What you have to do: Write out each line of the entries exactly, starting at the first and finishing with the line that contains "the regions by".

Information supplied:

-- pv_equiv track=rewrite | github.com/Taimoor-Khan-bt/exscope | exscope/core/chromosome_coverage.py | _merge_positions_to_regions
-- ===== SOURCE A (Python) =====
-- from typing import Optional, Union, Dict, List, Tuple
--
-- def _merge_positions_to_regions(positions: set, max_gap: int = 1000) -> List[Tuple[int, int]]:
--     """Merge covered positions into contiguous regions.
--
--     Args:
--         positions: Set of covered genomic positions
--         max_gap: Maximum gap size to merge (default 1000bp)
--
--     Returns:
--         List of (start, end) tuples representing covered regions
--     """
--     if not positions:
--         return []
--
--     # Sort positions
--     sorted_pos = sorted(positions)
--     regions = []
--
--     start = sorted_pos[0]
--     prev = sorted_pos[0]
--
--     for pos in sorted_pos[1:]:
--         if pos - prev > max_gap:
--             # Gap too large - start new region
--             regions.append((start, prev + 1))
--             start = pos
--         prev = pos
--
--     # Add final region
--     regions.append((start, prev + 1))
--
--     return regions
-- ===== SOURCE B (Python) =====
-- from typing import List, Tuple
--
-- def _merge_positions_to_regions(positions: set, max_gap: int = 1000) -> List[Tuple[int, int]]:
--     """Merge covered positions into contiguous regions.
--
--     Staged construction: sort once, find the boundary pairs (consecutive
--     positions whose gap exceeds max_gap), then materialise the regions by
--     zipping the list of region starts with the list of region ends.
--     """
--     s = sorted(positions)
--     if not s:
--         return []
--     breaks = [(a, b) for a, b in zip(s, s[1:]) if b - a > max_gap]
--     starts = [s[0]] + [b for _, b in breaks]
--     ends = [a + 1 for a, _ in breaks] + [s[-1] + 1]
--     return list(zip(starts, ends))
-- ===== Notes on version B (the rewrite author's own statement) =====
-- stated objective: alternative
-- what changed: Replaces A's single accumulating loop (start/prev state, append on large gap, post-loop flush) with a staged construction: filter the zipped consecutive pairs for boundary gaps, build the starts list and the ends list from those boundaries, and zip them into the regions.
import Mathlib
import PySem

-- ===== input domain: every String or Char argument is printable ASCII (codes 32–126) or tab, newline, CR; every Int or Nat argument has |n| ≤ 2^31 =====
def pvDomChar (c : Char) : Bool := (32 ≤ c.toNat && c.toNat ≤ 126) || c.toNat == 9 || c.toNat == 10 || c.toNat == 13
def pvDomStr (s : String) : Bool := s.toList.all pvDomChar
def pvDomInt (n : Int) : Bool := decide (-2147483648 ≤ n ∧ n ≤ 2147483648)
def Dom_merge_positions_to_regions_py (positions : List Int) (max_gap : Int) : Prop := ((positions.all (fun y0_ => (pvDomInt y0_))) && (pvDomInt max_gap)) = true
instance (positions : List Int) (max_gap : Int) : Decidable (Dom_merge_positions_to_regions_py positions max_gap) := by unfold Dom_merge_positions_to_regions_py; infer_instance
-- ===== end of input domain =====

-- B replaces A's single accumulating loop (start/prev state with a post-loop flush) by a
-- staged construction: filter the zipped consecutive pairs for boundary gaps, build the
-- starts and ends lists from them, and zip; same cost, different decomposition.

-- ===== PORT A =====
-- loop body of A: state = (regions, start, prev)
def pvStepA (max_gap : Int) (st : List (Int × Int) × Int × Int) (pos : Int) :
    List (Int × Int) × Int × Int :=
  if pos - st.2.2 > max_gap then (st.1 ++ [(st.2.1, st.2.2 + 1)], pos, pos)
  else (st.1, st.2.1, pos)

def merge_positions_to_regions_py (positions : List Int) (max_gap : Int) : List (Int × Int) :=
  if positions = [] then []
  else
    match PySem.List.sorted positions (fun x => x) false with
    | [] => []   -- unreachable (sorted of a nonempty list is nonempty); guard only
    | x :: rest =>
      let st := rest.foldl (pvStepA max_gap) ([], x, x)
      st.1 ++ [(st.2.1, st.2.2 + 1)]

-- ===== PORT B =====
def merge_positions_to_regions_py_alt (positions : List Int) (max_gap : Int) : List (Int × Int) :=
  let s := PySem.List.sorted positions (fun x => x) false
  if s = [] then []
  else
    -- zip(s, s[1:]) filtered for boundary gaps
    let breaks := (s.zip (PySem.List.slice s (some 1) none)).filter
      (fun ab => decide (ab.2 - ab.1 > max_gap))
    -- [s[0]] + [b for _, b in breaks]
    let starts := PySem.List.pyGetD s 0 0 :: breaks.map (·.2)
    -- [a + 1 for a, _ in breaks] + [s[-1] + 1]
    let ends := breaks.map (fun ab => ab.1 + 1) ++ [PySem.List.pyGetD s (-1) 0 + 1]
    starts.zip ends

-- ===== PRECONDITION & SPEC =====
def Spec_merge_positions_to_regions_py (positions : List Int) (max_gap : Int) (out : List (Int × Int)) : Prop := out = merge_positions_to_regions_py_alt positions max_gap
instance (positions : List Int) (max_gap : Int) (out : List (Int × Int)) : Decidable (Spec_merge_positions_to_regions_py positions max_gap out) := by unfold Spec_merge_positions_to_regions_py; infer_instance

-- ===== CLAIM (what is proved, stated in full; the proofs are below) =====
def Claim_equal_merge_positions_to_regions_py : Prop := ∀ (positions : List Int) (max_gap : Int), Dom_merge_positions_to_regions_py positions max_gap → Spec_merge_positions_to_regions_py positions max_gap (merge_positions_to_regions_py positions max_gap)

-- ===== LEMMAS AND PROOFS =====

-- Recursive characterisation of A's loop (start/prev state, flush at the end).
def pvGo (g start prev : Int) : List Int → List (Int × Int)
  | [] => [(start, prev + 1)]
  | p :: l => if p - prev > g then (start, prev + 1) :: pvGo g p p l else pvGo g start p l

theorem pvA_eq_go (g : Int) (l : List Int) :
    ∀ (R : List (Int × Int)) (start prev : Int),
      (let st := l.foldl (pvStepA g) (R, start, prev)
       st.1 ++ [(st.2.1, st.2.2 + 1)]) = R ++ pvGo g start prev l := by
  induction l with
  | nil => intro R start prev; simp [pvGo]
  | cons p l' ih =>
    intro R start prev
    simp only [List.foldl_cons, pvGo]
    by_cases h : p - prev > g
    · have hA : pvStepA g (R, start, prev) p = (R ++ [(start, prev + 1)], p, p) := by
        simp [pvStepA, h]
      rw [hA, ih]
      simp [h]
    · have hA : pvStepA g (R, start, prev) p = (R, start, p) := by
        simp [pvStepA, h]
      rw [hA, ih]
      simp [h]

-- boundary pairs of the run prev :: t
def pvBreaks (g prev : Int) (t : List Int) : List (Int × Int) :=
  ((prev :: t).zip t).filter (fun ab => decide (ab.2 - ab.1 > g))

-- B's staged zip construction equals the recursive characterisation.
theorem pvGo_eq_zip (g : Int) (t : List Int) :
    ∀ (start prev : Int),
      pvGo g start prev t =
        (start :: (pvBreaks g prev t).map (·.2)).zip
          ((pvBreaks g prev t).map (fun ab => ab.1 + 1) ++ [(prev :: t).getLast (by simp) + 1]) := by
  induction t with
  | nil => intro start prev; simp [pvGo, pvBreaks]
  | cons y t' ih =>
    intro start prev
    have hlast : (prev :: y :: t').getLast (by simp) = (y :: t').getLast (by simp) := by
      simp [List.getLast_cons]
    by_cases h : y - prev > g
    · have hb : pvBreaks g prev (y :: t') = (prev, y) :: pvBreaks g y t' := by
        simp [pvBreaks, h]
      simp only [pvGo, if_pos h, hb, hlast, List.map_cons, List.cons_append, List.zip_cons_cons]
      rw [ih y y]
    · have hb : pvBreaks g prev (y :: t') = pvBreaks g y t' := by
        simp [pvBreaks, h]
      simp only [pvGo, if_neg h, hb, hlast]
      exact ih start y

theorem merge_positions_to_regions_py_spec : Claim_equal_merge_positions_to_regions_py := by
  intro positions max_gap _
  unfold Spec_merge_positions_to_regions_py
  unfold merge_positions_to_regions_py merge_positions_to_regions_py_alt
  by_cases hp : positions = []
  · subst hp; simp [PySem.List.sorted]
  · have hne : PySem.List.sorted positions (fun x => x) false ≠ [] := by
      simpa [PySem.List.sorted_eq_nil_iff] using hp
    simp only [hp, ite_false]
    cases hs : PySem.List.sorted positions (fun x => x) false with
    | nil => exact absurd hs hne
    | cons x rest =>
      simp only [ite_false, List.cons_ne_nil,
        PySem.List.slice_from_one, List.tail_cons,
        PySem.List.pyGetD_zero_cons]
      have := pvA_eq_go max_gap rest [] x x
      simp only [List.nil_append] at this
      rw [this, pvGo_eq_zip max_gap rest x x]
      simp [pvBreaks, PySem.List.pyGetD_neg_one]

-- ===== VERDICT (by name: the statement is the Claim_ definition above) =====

Written solution:
-- pv_equiv track=rewrite | github.com/Taimoor-Khan-bt/exscope | exscope/core/chromosome_coverage.py | _merge_positions_to_regions
-- ===== SOURCE A (Python) =====
-- from typing import Optional, Union, Dict, List, Tuple
--
-- def _merge_positions_to_regions(positions: set, max_gap: int = 1000) -> List[Tuple[int, int]]:
--     """Merge covered positions into contiguous regions.
--
--     Args:
--         positions: Set of covered genomic positions
--         max_gap: Maximum gap size to merge (default 1000bp)
--
--     Returns:
--         List of (start, end) tuples representing covered regions
--     """
--     if not positions:
--         return []
--
--     # Sort positions
--     sorted_pos = sorted(positions)
--     regions = []
--
--     start = sorted_pos[0]
--     prev = sorted_pos[0]
--
--     for pos in sorted_pos[1:]:
--         if pos - prev > max_gap:
--             # Gap too large - start new region
--             regions.append((start, prev + 1))
--             start = pos
--         prev = pos
--
--     # Add final region
--     regions.append((start, prev + 1))
--
--     return regions
-- ===== SOURCE B (Python) =====
-- from typing import List, Tuple
--
-- def _merge_positions_to_regions(positions: set, max_gap: int = 1000) -> List[Tuple[int, int]]:
--     """Merge covered positions into contiguous regions.
--
--     Staged construction: sort once, find the boundary pairs (consecutive
--     positions whose gap exceeds max_gap), then materialise the regions by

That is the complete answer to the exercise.